Allowance is a layer of workpiece material that must be removed during processing. The allowance can be removed, depending on its size, in one or several passes of the cutter.

It is customary to distinguish between rough and finishing milling. When rough milling, processing is carried out with the maximum permissible cutting conditions to remove the largest volume of material in the minimum time. In this case, as a rule, a small allowance is left for subsequent finishing. Finish milling is used to produce parts with final dimensions and high quality surfaces.

The essence of the milling process. Milling is a metal cutting process carried out by a rotating cutting tool with simultaneous linear feeding of the workpiece. Material is removed from the workpiece to a certain depth using a milling cutter, working either on the end side or on the periphery. The main movement during milling is the rotation of the cutter v(Fig. 33). The speed of the main movement determines the rotation speed of the cutter. Feeding movement s when milling there is a translational movement of the workpiece in the longitudinal direction,

Rice. 33. Milling schemes:

a - cylindrical, b and c-face milling; 1 - processed surface, 2 - axis of rotation of the cutter, 3 - processed surface, 4- chips, 5 - workpiece, 6 - cutter knife.

transverse or vertical directions. The milling process is a discontinuous process. Each tooth of the cutter removes a friend of variable thickness. Milling operations can be divided into two types: a) cylindrical milling (Fig. 33, a); b) face milling (Ois. 33, b and V).

In cylindrical milling, cutting is carried out by teeth located on the periphery of the cutter, and the machined surface 1 is a plane parallel to the axis of rotation of the cutter 2.

In Fig. 33, and a cutter with a straight tooth is shown. Along with straight teeth, cutters with helical teeth are used (Fig. 34).

Rice. 34. Milling with a cylindrical screw cutter: IN- milling width, t- milling depth, s - maximum cut thickness

When face milling (see Fig. 33), cutting is carried out by the peripheral and end cutting edges of the teeth. The thickness of the cut increases towards the center of the cut and decreases at the point where the cutter leaves contact with the workpiece. The initial and final cut thickness depends on the ratio of the workpiece width to the cutter diameter. The change in cut thickness also depends on the symmetry of the location of the cutter relative to the workpiece. Most other milling processes are a combination of cylindrical and face milling methods.
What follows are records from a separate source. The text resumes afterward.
-- pv_equiv track=rewrite | github.com/adrianoporzia/Universita | secondo_anno/Algoritmi/Modulo_uno/esercizio.py | zero_uno
-- ===== SOURCE A (Python) =====
-- def zero_uno(A):
--     num_z, num_u = 0, 0
--     i = 0
--
--     while i <= len(A) - 1:
--         if A[i] == 1:
--             num_u += 1
--         i += 1
--
--     i, j = 0, len(A) - 1
--     pos = 0
--     while i <= len(A) - 1:
--         if num_u == num_z:
--             pos = i
--         if A[i] == 0:
--             num_z += 1
--         if A[i] == 1:
--             num_u -=1
--         i += 1
--     return pos - 1
-- ===== SOURCE B (Python) =====
-- def zero_uno(A):
--     n = len(A)
--     pz = [0] * (n + 1)          # pz[i] = count of exact 0s in A[:i]
--     for i in range(n):
--         pz[i + 1] = pz[i] + (1 if A[i] == 0 else 0)
--     so = [0] * (n + 1)          # so[i] = count of exact 1s in A[i:]
--     for i in range(n - 1, -1, -1):
--         so[i] = so[i + 1] + (1 if A[i] == 1 else 0)
--     pos = 0
--     for i in range(n):          # last matching index wins
--         if so[i] == pz[i]:
--             pos = i
--     return pos - 1
-- ===== Notes on version B (the rewrite author's own statement) =====
-- stated objective: alternative
-- what changed: B precomputes two cumulative tables (prefix zero counts and suffix one counts) and then does one simple comparison pass, instead of A's running counters that are incremented/decremented while scanning.
import Mathlib
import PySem

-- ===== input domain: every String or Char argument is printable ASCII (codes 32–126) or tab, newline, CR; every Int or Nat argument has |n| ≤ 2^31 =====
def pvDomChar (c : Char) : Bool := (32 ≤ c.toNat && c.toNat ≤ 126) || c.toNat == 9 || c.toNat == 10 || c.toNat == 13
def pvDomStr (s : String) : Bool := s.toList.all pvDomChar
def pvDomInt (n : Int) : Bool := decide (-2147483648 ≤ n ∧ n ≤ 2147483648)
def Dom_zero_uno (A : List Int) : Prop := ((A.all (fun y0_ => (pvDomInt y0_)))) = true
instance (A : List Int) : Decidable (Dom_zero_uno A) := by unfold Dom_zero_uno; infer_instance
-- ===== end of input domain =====

-- ===== PORT A =====
-- B builds prefix/suffix count tables then compares them in one pass; A keeps running counters. Objective: alternative decomposition, same cost.

-- first while loop of A: count the 1s
def pvCountOnes : List Int → Int → Int
  | [], acc => acc
  | x :: xs, acc => pvCountOnes xs (if x = 1 then acc + 1 else acc)

-- second while loop of A: index i, running zero count, running one count, pos
def pvLoopA : List Int → Int → Int → Int → Int → Int
  | [], _, _, _, pos => pos
  | x :: xs, i, num_z, num_u, pos =>
    let pos' := if num_u = num_z then i else pos
    let num_z' := if x = 0 then num_z + 1 else num_z
    let num_u' := if x = 1 then num_u - 1 else num_u
    pvLoopA xs (i + 1) num_z' num_u' pos'

def zero_uno (A : List Int) : Int :=
  pvLoopA A 0 0 (pvCountOnes A 0) 0 - 1

-- ===== PORT B =====
-- pz table: pvPrefZeros A z = [z, z + zeros in A[:1], …, z + zeros in A]
def pvPrefZeros : List Int → Int → List Int
  | [], z => [z]
  | x :: xs, z => z :: pvPrefZeros xs (z + (if x = 0 then 1 else 0))

-- so table built back-to-front: pvSufOnes A = [ones in A[0:], ones in A[1:], …, 0]
def pvSufOnes : List Int → List Int
  | [] => [0]
  | x :: xs =>
    let r := pvSufOnes xs
    ((if x = 1 then 1 else 0) + r.headI) :: r

-- final comparison pass of B over the two tables (last match wins)
def pvLoopB : List (Int × Int) → Int → Int → Int
  | [], _, pos => pos
  | (s, z) :: rest, i, pos => pvLoopB rest (i + 1) (if s = z then i else pos)

def zero_uno_alt (A : List Int) : Int :=
  let pz := pvPrefZeros A 0
  let so := pvSufOnes A
  pvLoopB ((so.zip pz).take A.length) 0 0 - 1

-- ===== PRECONDITION & SPEC =====
def Spec_zero_uno (A : List Int) (out : Int) : Prop := out = zero_uno_alt A
instance (A : List Int) (out : Int) : Decidable (Spec_zero_uno A out) := by unfold Spec_zero_uno; infer_instance

-- ===== CLAIM (what is proved, stated in full; the proofs are below) =====
def Claim_equal_zero_uno : Prop := ∀ (A : List Int), Dom_zero_uno A → Spec_zero_uno A (zero_uno A)

-- ===== LEMMAS AND PROOFS =====

-- ===== VERDICT (by name: the statement is the Claim_ definition above) =====
-- number of exact 1s in a list (proof-side reference)
def pvOnesIn : List Int → Int
  | [] => 0
  | x :: xs => (if x = 1 then 1 else 0) + pvOnesIn xs

theorem pvCountOnes_eq (xs : List Int) : ∀ acc : Int, pvCountOnes xs acc = acc + pvOnesIn xs := by
  induction xs with
  | nil => intro acc; simp [pvCountOnes, pvOnesIn]
  | cons x xs ih =>
    intro acc
    simp only [pvCountOnes, pvOnesIn, ih]
    split <;> ring

theorem pvSufOnes_headI (xs : List Int) : (pvSufOnes xs).headI = pvOnesIn xs := by
  induction xs with
  | nil => simp [pvSufOnes, pvOnesIn]
  | cons x xs ih => simp [pvSufOnes, pvOnesIn, ih]

theorem pvLoopB_eq_loopA (xs : List Int) :
    ∀ (i z pos : Int),
      pvLoopB (((pvSufOnes xs).zip (pvPrefZeros xs z)).take xs.length) i pos
        = pvLoopA xs i z (pvOnesIn xs) pos := by
  induction xs with
  | nil => intro i z pos; simp [pvSufOnes, pvPrefZeros, pvLoopB, pvLoopA]
  | cons x xs ih =>
    intro i z pos
    simp only [pvSufOnes, pvPrefZeros, List.zip_cons_cons, List.length_cons,
      List.take_succ_cons, pvLoopB, pvLoopA, pvSufOnes_headI, pvOnesIn]
    have hz : (if x = 0 then z + 1 else z) = z + (if x = 0 then 1 else 0) := by
      split <;> ring
    have hu : (if x = 1 then ((if x = 1 then (1:Int) else 0) + pvOnesIn xs) - 1
               else (if x = 1 then (1:Int) else 0) + pvOnesIn xs) = pvOnesIn xs := by
      split <;> simp_all
    rw [hz, hu, ih]
    rfl


theorem zero_uno_spec : Claim_equal_zero_uno := by
  intro A _
  show zero_uno A = zero_uno_alt A
  show pvLoopA A 0 0 (pvCountOnes A 0) 0 - 1
      = pvLoopB (((pvSufOnes A).zip (pvPrefZeros A 0)).take A.length) 0 0 - 1
  rw [pvCountOnes_eq, pvLoopB_eq_loopA]
  simp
Features of chip formation during milling. The process of chip formation during milling is accompanied by the same phenomena as during turning. These are deformations, heat generation, build-up, vibration, tool wear, etc. But milling has its own characteristics. When turning, the cutter is under constant action of chips along the entire length of the cut. When milling, a tooth is exposed to chips for only a short time during one revolution of the cutter. For most of the revolution, the tooth is not involved in cutting; during this time it cools, which has a positive effect on its durability. The entry of a tooth into contact with the workpiece is accompanied by an impact on its cutting edge; Impact load reduces tooth resistance; cutters.


Milling against feed and along feed. When milling with cylindrical and disk cutters, a distinction is made between up-milling - against the feed and down-milling along the feed. When the peripheral speed of the cutter is opposite to the feed direction (Fig. 35, a), the process

Rice. 35. Milling against feed (o) and along feed (b)

milling is called counter milling. The slice thickness varies from zero (at the point A) to the maximum value when the tooth leaves contact with the workpiece (at the point IN). When the direction of the peripheral speed of the cutter and the feed speed coincide (Fig. 35.6), the milling process is called “downhill” milling. With this milling method, the cut thickness varies from the maximum value at the point IN at the beginning of the tooth entering contact with the workpiece to zero at the point A(when the tooth leaves contact with the workpiece).

Up milling is characterized by the fact that the load on the tooth increases gradually, as the cut thickness changes from zero at entry to maximum at the exit of the tooth from the workpiece. The cutter tooth works from under the crust, breaking out the crust from below, the cutter “tears” the workpiece from the table, lifting the machine table with it, increasing the gaps between the table and bed guides, which, under significant loads, leads to trembling and an increase in the roughness of the machined surface.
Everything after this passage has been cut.